Count how many lines of the data include the string "intro", then say that number and stop.

Collected data entries
※ ※ ※
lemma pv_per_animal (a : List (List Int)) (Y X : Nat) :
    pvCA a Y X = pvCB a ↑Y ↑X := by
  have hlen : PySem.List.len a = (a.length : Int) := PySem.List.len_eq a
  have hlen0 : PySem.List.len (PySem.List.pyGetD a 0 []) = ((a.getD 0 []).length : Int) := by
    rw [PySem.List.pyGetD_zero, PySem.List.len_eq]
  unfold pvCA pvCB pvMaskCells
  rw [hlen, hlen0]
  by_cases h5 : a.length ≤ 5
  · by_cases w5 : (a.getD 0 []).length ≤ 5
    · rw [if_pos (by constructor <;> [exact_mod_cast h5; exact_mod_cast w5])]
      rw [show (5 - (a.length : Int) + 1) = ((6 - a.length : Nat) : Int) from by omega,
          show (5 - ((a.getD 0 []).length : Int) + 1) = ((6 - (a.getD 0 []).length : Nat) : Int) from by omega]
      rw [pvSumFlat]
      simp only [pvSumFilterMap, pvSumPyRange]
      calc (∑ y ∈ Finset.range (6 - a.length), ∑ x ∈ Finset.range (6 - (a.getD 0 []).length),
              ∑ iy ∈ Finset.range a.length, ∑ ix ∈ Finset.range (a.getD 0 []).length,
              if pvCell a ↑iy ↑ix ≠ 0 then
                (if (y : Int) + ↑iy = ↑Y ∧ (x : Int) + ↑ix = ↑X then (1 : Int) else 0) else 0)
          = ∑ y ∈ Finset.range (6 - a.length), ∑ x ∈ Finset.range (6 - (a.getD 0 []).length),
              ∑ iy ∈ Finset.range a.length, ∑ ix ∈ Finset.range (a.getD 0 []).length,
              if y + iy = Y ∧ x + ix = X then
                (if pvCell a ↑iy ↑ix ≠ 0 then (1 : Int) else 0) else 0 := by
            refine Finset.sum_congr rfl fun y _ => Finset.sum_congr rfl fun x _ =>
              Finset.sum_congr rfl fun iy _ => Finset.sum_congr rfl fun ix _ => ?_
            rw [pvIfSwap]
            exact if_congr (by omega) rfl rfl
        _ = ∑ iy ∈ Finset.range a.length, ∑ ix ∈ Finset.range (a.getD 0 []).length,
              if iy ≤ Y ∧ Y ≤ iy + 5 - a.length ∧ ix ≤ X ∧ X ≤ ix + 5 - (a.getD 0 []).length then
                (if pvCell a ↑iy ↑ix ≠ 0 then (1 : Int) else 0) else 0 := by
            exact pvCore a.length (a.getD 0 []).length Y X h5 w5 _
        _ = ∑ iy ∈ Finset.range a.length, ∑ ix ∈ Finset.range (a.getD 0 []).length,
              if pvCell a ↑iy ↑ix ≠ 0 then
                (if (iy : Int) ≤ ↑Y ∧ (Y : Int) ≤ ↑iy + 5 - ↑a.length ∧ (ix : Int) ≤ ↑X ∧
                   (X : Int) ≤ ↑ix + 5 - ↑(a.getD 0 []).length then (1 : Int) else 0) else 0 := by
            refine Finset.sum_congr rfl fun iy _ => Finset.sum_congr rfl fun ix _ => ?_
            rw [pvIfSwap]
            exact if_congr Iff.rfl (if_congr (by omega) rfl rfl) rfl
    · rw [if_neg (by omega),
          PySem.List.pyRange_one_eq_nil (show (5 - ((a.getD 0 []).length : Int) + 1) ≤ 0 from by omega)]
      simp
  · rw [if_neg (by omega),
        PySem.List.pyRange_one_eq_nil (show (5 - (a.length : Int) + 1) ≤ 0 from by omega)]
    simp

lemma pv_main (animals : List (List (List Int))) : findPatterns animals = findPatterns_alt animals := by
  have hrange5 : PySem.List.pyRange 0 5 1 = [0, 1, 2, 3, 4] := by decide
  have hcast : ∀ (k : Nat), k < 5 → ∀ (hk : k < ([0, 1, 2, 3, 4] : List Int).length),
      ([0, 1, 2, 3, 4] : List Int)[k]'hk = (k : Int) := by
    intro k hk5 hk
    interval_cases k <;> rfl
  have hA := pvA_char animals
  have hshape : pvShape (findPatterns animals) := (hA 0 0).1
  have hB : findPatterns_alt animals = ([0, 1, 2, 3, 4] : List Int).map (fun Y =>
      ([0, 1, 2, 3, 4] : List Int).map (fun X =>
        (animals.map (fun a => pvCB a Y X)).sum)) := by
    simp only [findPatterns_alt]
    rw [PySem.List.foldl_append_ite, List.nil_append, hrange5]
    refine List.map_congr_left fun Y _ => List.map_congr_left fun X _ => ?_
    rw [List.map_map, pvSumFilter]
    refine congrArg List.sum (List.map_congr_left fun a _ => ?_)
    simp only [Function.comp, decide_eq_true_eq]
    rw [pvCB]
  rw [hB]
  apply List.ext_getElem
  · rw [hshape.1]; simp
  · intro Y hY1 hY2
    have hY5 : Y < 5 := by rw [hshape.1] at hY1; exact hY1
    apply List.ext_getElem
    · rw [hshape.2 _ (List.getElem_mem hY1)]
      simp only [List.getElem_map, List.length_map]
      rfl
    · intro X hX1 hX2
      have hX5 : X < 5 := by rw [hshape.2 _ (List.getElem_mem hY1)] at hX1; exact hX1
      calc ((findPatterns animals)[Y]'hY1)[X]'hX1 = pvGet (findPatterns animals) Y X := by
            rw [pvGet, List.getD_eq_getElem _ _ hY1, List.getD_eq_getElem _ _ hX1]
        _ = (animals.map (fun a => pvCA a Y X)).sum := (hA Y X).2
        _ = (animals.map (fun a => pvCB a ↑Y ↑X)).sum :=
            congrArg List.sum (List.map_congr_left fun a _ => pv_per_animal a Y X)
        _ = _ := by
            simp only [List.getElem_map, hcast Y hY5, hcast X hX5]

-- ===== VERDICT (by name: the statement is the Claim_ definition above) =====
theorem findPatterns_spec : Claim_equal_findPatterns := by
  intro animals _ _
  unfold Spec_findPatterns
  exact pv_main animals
※ ※ ※
**PROBLEM SOLUTION**
4